Thursday, September 20, 2012

Why Animal-Assisted Therapy?


I have found that most animal-assisted therapy (AAT)teams start with visiting nursing homes in which dementia patients reside or visiting hospitals and adult day centers.  Generally, they are involved with the activities department of the facility, visiting in the Animal Assisted Activity realm, the warm, fuzzy visit.  That is where I began many years ago.
Several years ago my Mother was diagnosed with terminal cancer.  Not long after that she was moved into a nursing home in our hometown.  Aubie, my 9 year-old shih-tzu, was just a young dog and my mother just loved him.  I would take him on my visits to see my mother and Aubie was a natural.  He would visit everyone on the way in and on the way out.  One day on the way out Aubie jumped into the lap of a woman that had Alzheimer’s.  I was very upset because I did not expect it, I did not know what she was going to do, and her son was standing next to me.  She just reached down, petted Aubie and and a giant smile appeared on her face.  I was relieved and turned to her son to apologize only to find him with tears running down his face.  Again concerned, I asked him what was wrong, afraid that Aubie had created a problem.  Through his tears, he told me that it was the first time he had seen his Mother smile in two years.  It was then that I knew the power of relationship between people and animals.

 Put as simply as possible, when introduced properly into a therapeutic setting, animals make people feel better, improve quality of life and assist in healing.  In addition, an animal’s loyalty and authentic nonjudgmental willingness makes our relationships with them some of the most enduring and safe interactions possible.   Utilizing animal-assisted therapy allows healthcare workers to relate with patients experientially, rather than relying strictly on the therapeutic understanding of families, individuals, and groups that may be lost, literally, in translation.   
AAT has been found to be beneficial with all age groups, children, adolescents, young and older adults.  In long-term care, focusing on AAT as compared to other non-animal therapy activities.  The outcome of the study concluded that residents involved in the AAT activities were three times more likely to initiate and have longer conversations than those involved in the traditional activities.  The most important finding appeared to be the frequency of touch.  Since touch is a considerable part of human socialization and the elderly are often deprived of physical affection, touching the animals during the visits increased the residents’ positive social behavior and improved quality of life.  The next step is to prove to the world what we already know through research. 

Dementia is a loss of previous levels of cognitive, executive, and memory function in a state of full alertness.  Primary dementia is irreversible.  Alzheimer’s disease (AD), the most common form of dementia, is a progressive disease for which there is no cure.  This disorder creates a large and growing public health problem.  Because there is currently no successful cure or method of prevention, the main goal of most interventions is to improve patients’ quality of life.  Social and recreational activities are important for achieving these goals.  Although (AAT) has previously been instituted as a therapeutic activity for residents of long-term care facilities, there is little empirical research documenting its effectiveness, especially in patients with cognitive impairments.  Human-animal interaction research is in great need of carefully controlled, empirical studies that are able to demonstrate concrete, measurable results. 
This research project is designed to compare AAT with human interaction in improving the social outcomes of persons with dementia living is long term care facilities.  We will conduct a controlled trial with randomized cross-over between conditions.

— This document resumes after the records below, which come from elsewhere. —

-- pv_equiv track=rewrite | github.com/paiml/depyler | examples/hard_heap_sort.py | build_heap
-- ===== SOURCE A (Python) =====
-- def sift_down(arr: list[int], start: int, end: int) -> list[int]:
--     """Sift element at start down to maintain max-heap property."""
--     root: int = start
--     result: list[int] = arr[:]
--     cont: int = 1
--     while cont == 1:
--         child: int = 2 * root + 1
--         if child > end:
--             cont = 0
--         else:
--             swap: int = root
--             if result[swap] < result[child]:
--                 swap = child
--             if child + 1 <= end and result[swap] < result[child + 1]:
--                 swap = child + 1
--             if swap == root:
--                 cont = 0
--             else:
--                 tmp: int = result[root]
--                 result[root] = result[swap]
--                 result[swap] = tmp
--                 root = swap
--     return result
--
-- def build_heap(arr: list[int]) -> list[int]:
--     """Build a max-heap from an unsorted array."""
--     result: list[int] = arr[:]
--     n: int = len(result)
--     start: int = (n - 2) // 2
--     while start >= 0:
--         result = sift_down(result, start, n - 1)
--         start = start - 1
--     return result
-- ===== SOURCE B (Python) =====
-- def _sift(heap, n, pos):
--     """Recursively sift heap[pos] down, mutating heap in place."""
--     child = 2 * pos + 1
--     if child >= n:
--         return
--     if child + 1 < n and heap[child + 1] > heap[child]:
--         child += 1
--     if heap[child] > heap[pos]:
--         heap[pos], heap[child] = heap[child], heap[pos]
--         _sift(heap, n, child)
--
-- def build_heap(arr: list[int]) -> list[int]:
--     """Build a max-heap from an unsorted array."""
--     heap = list(arr)
--     n = len(heap)
--     for start in reversed(range(n // 2)):
--         _sift(heap, n, start)
--     return heap
-- ===== Notes on version B (the rewrite author's own statement) =====
-- stated objective: faster
-- what changed: A copies the whole array on every sift_down call and drives the sift with a cont-flag while loop; B mutates one list in place with a recursive sift-down that picks the larger child first, folding over reversed(range(n//2)), removing the O(n) copy per node.
import Mathlib
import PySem

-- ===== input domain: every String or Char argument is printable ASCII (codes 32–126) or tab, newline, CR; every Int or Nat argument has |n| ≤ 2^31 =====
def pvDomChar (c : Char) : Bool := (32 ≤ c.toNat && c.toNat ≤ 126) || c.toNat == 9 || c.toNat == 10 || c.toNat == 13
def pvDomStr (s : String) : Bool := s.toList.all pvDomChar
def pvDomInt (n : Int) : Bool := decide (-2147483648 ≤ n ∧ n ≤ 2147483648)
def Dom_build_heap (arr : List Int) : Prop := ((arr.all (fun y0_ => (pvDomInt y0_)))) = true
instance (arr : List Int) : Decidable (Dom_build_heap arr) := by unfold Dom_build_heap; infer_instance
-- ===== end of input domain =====

-- B replaces A's copy-per-call, flag-driven iterative sift with an in-place recursive
-- sift (larger child chosen first) over reversed(range(n//2)); same return value.

-- ===== PORT A =====
-- sift_down's `while cont == 1` loop. `fuel` only bounds iterations (the root index
-- strictly increases toward `e`, so (e - start).toNat + 1 iterations always suffice);
-- all list indices reached from build_heap are in range, so pyGetD's default is never read.
def siftLoopA : Nat → List Int → Int → Int → List Int
  | 0, result, _, _ => result
  | Nat.succ fuel, result, e, root =>
    let child := 2 * root + 1
    if child > e then result
    else
      let swap1 := if PySem.List.pyGetD result root 0 < PySem.List.pyGetD result child 0 then child else root
      let swap2 := if child + 1 ≤ e ∧ PySem.List.pyGetD result swap1 0 < PySem.List.pyGetD result (child + 1) 0 then child + 1 else swap1
      if swap2 = root then result
      else
        let tmp := PySem.List.pyGetD result root 0
        let result1 := PySem.List.pySetD result root (PySem.List.pyGetD result swap2 0)
        let result2 := PySem.List.pySetD result1 swap2 tmp
        siftLoopA fuel result2 e swap2

def sift_down (arr : List Int) (start e : Int) : List Int :=
  siftLoopA ((e - start).toNat + 1) (PySem.List.slice arr none none) e start

-- build_heap's `while start >= 0` loop
def buildLoopA (result : List Int) (n start : Int) : List Int :=
  if _h : start ≥ 0 then buildLoopA (sift_down result start (n - 1)) n (start - 1) else result
termination_by (start + 1).toNat
decreasing_by omega

def build_heap (arr : List Int) : List Int :=
  let result := PySem.List.slice arr none none
  let n : Int := result.length
  buildLoopA result n (PySem.Int.floordiv (n - 2) 2)

-- ===== PORT B =====
-- recursive in-place sift: pick the larger child, swap if it beats the parent, recurse
def siftB (heap : List Int) (n pos : Nat) : List Int :=
  if _h1 : 2 * pos + 1 < n then
    let child := if 2 * pos + 2 < n ∧ heap.getD (2 * pos + 2) 0 > heap.getD (2 * pos + 1) 0
                 then 2 * pos + 2 else 2 * pos + 1
    if heap.getD child 0 > heap.getD pos 0 then
      siftB ((heap.set pos (heap.getD child 0)).set child (heap.getD pos 0)) n child
    else heap
  else heap
termination_by n - pos
decreasing_by simp only [child] at *; split_ifs at * <;> omega

def build_heap_alt (arr : List Int) : List Int :=
  let n := arr.length
  ((List.range (n / 2)).reverse).foldl (fun h s => siftB h n s) arr

-- ===== PRECONDITION & SPEC =====
def Spec_build_heap (arr : List Int) (out : List Int) : Prop := out = build_heap_alt arr
instance (arr : List Int) (out : List Int) : Decidable (Spec_build_heap arr out) := by unfold Spec_build_heap; infer_instance

-- ===== CLAIM (what is proved, stated in full; the proofs are below) =====
def Claim_equal_build_heap : Prop := ∀ (arr : List Int), Dom_build_heap arr → Spec_build_heap arr (build_heap arr)

-- ===== LEMMAS AND PROOFS =====

theorem length_siftB (heap : List Int) (n pos : Nat) : (siftB heap n pos).length = heap.length := by
  fun_induction siftB with
  | case1 heap n pos h1 child ih => simpa using ih
  | case2 => rfl
  | case3 => rfl

theorem siftLoopA_eq_siftB : ∀ (fuel : Nat) (heap : List Int) (n pos : Nat),
    heap.length = n → n - pos ≤ fuel →
    siftLoopA fuel heap ((n : Int) - 1) (pos : Int) = siftB heap n pos := by
  intro fuel
  induction fuel with
  | zero =>
    intro heap n pos hl hf
    rw [siftB, dif_neg (by omega)]
    rfl
  | succ fuel ih =>
    intro heap n pos hl hf
    by_cases hc : 2 * pos + 1 < n
    · rw [siftB, dif_pos hc]
      have hA : (2 * (pos:Int) + 1) = ((2*pos+1 : Nat) : Int) := by push_cast; ring
      have hA' : (((2*pos+1 : Nat) : Int) + 1) = ((2*pos+2 : Nat) : Int) := by push_cast; ring
      have hcc : ¬ ((n:Int) - 1 < ((2*pos+1 : Nat) : Int)) := by omega
      simp only [siftLoopA, hA, hA', gt_iff_lt, PySem.List.pyGetD_natCast, if_neg hcc]
      have hle : (((2*pos+2:Nat):Int) ≤ (n:Int) - 1) ↔ 2 * pos + 2 < n := by omega
      by_cases h1 : heap.getD pos 0 < heap.getD (2*pos+1) 0
      · simp only [if_pos h1, PySem.List.pyGetD_natCast, hle]
        by_cases h2 : heap.getD (2*pos+1) 0 < heap.getD (2*pos+2) 0
        · by_cases hr : 2 * pos + 2 < n
          · have hne : ¬ (((2*pos+2:Nat):Int) = (pos:Int)) := by omega
            have hB : heap.getD pos 0 < heap.getD (2*pos+2) 0 := by omega
            simp only [hr, h2, hB, and_self, if_neg hne,
              PySem.List.pySetD_natCast, PySem.List.pyGetD_natCast, if_pos]
            exact ih _ n (2*pos+2) (by simpa using hl) (by omega)
          · have hne : ¬ (((2*pos+1:Nat):Int) = (pos:Int)) := by omega
            simp only [hr, false_and, if_false, if_neg hne, h1, if_pos,
              PySem.List.pySetD_natCast, PySem.List.pyGetD_natCast]
            exact ih _ n (2*pos+1) (by simpa using hl) (by omega)
        · have hne : ¬ (((2*pos+1:Nat):Int) = (pos:Int)) := by omega
          simp only [h2, and_false, if_false, if_neg hne, h1, if_pos,
            PySem.List.pySetD_natCast, PySem.List.pyGetD_natCast]
          exact ih _ n (2*pos+1) (by simpa using hl) (by omega)
      · simp only [if_neg h1, PySem.List.pyGetD_natCast, hle]
        by_cases h2 : heap.getD pos 0 < heap.getD (2*pos+2) 0
        · by_cases hr : 2 * pos + 2 < n
          · have hne : ¬ (((2*pos+2:Nat):Int) = (pos:Int)) := by omega
            have hRL : heap.getD (2*pos+1) 0 < heap.getD (2*pos+2) 0 := by omega
            simp only [hr, h2, hRL, and_self, if_neg hne,
              PySem.List.pySetD_natCast, PySem.List.pyGetD_natCast, if_pos]
            exact ih _ n (2*pos+2) (by simpa using hl) (by omega)
          · simp only [hr, false_and, if_false, h1]
            rw [if_pos trivial]
        · simp only [h2, and_false, if_false]
          rw [if_pos trivial]
          by_cases hRL : heap.getD (2*pos+1) 0 < heap.getD (2*pos+2) 0
          · by_cases hr : 2 * pos + 2 < n
            · simp only [hr, hRL, and_self, if_true, if_neg h2]
            · simp only [hr, false_and, if_false, if_neg h1]
          · simp only [if_neg (show ¬ (2*pos+2 < n ∧ heap.getD (2*pos+1) 0 < heap.getD (2*pos+2) 0) from fun h => hRL h.2), if_neg h1]
    · rw [siftB, dif_neg hc]
      have hcc : (n:Int) - 1 < 2 * (pos:Int) + 1 := by omega
      simp only [siftLoopA, gt_iff_lt, if_pos hcc]

theorem buildLoopA_eq (n : Nat) : ∀ (s : Nat) (heap : List Int), heap.length = n →
    buildLoopA heap (n : Int) ((s : Int) - 1)
      = (List.range s).reverse.foldl (fun h i => siftB h n i) heap := by
  intro s
  induction s with
  | zero =>
    intro heap hl
    rw [buildLoopA]
    norm_num
  | succ s ih =>
    intro heap hl
    rw [buildLoopA, dif_pos (by omega)]
    have hs : ((s+1 : Nat) : Int) - 1 = (s : Nat) := by push_cast; ring
    have hsd : sift_down heap (((s+1:Nat):Int) - 1) ((n:Int) - 1) = siftB heap n s := by
      rw [hs]
      unfold sift_down
      rw [PySem.List.slice_none_none]
      exact siftLoopA_eq_siftB _ heap n s hl (by omega)
    rw [hsd]
    have hs2 : ((s+1 : Nat) : Int) - 1 - 1 = ((s:Nat):Int) - 1 := by push_cast; ring
    rw [hs2, ih _ (by rw [length_siftB]; exact hl)]
    rw [List.range_succ, List.reverse_append]
    simp

theorem floordiv_sub_two (n : Nat) :
    PySem.Int.floordiv ((n : Int) - 2) 2 = ((n / 2 : Nat) : Int) - 1 := by
  match n with
  | 0 => decide
  | 1 => decide
  | (m+2) =>
    have h1 : ((m+2 : Nat) : Int) - 2 = ((m : Nat) : Int) := by push_cast; ring
    have h2 : PySem.Int.floordiv (m : Int) 2 = ((m / 2 : Nat) : Int) := by
      exact_mod_cast PySem.Int.floordiv_natCast m 2
    rw [h1, h2]; omega

-- ===== VERDICT (by name: the statement is the Claim_ definition above) =====
theorem build_heap_spec : Claim_equal_build_heap := by
  intro arr _
  unfold Spec_build_heap build_heap build_heap_alt
  simp only [PySem.List.slice_none_none]
  rw [floordiv_sub_two, buildLoopA_eq arr.length (arr.length / 2) arr rfl]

Persons with dementia  living in long term care facilities will be included in the study. Consented, willing participants will be assigned in random order to AAT or human interaction (control) blocks for two weeks then switched to the other condition.  Specially trained dogs and their handlers will visit patients using standard AAT protocols.  The control intervention consists of conversation or reading from and looking at pictures in a newspaper to control for non-specific benefits of one-to-one interaction. Presence of positive and negative social behaviors and level of engagement will be measured during the visits as well as weekly measure of the Cohen-Mansfield Agitation Inventory.

Participating faculty will also engage undergraduate nursing students who receive training in animal-assisted therapy to participate in this project.  Faculty believe this opportunity will provide a positive learning experience for these students and positively affect students’ overall attitude about caring for the elderly.  In addition the effects of the visits and interaction on the attitudes toward working with older people will be measured with the students involved in the project.  Our results show that use of AAT is effective in improving the behavior of individuals with dementia, it will potentially provide a safer and more enjoyable intervention rather than reliance on pharmacology alone.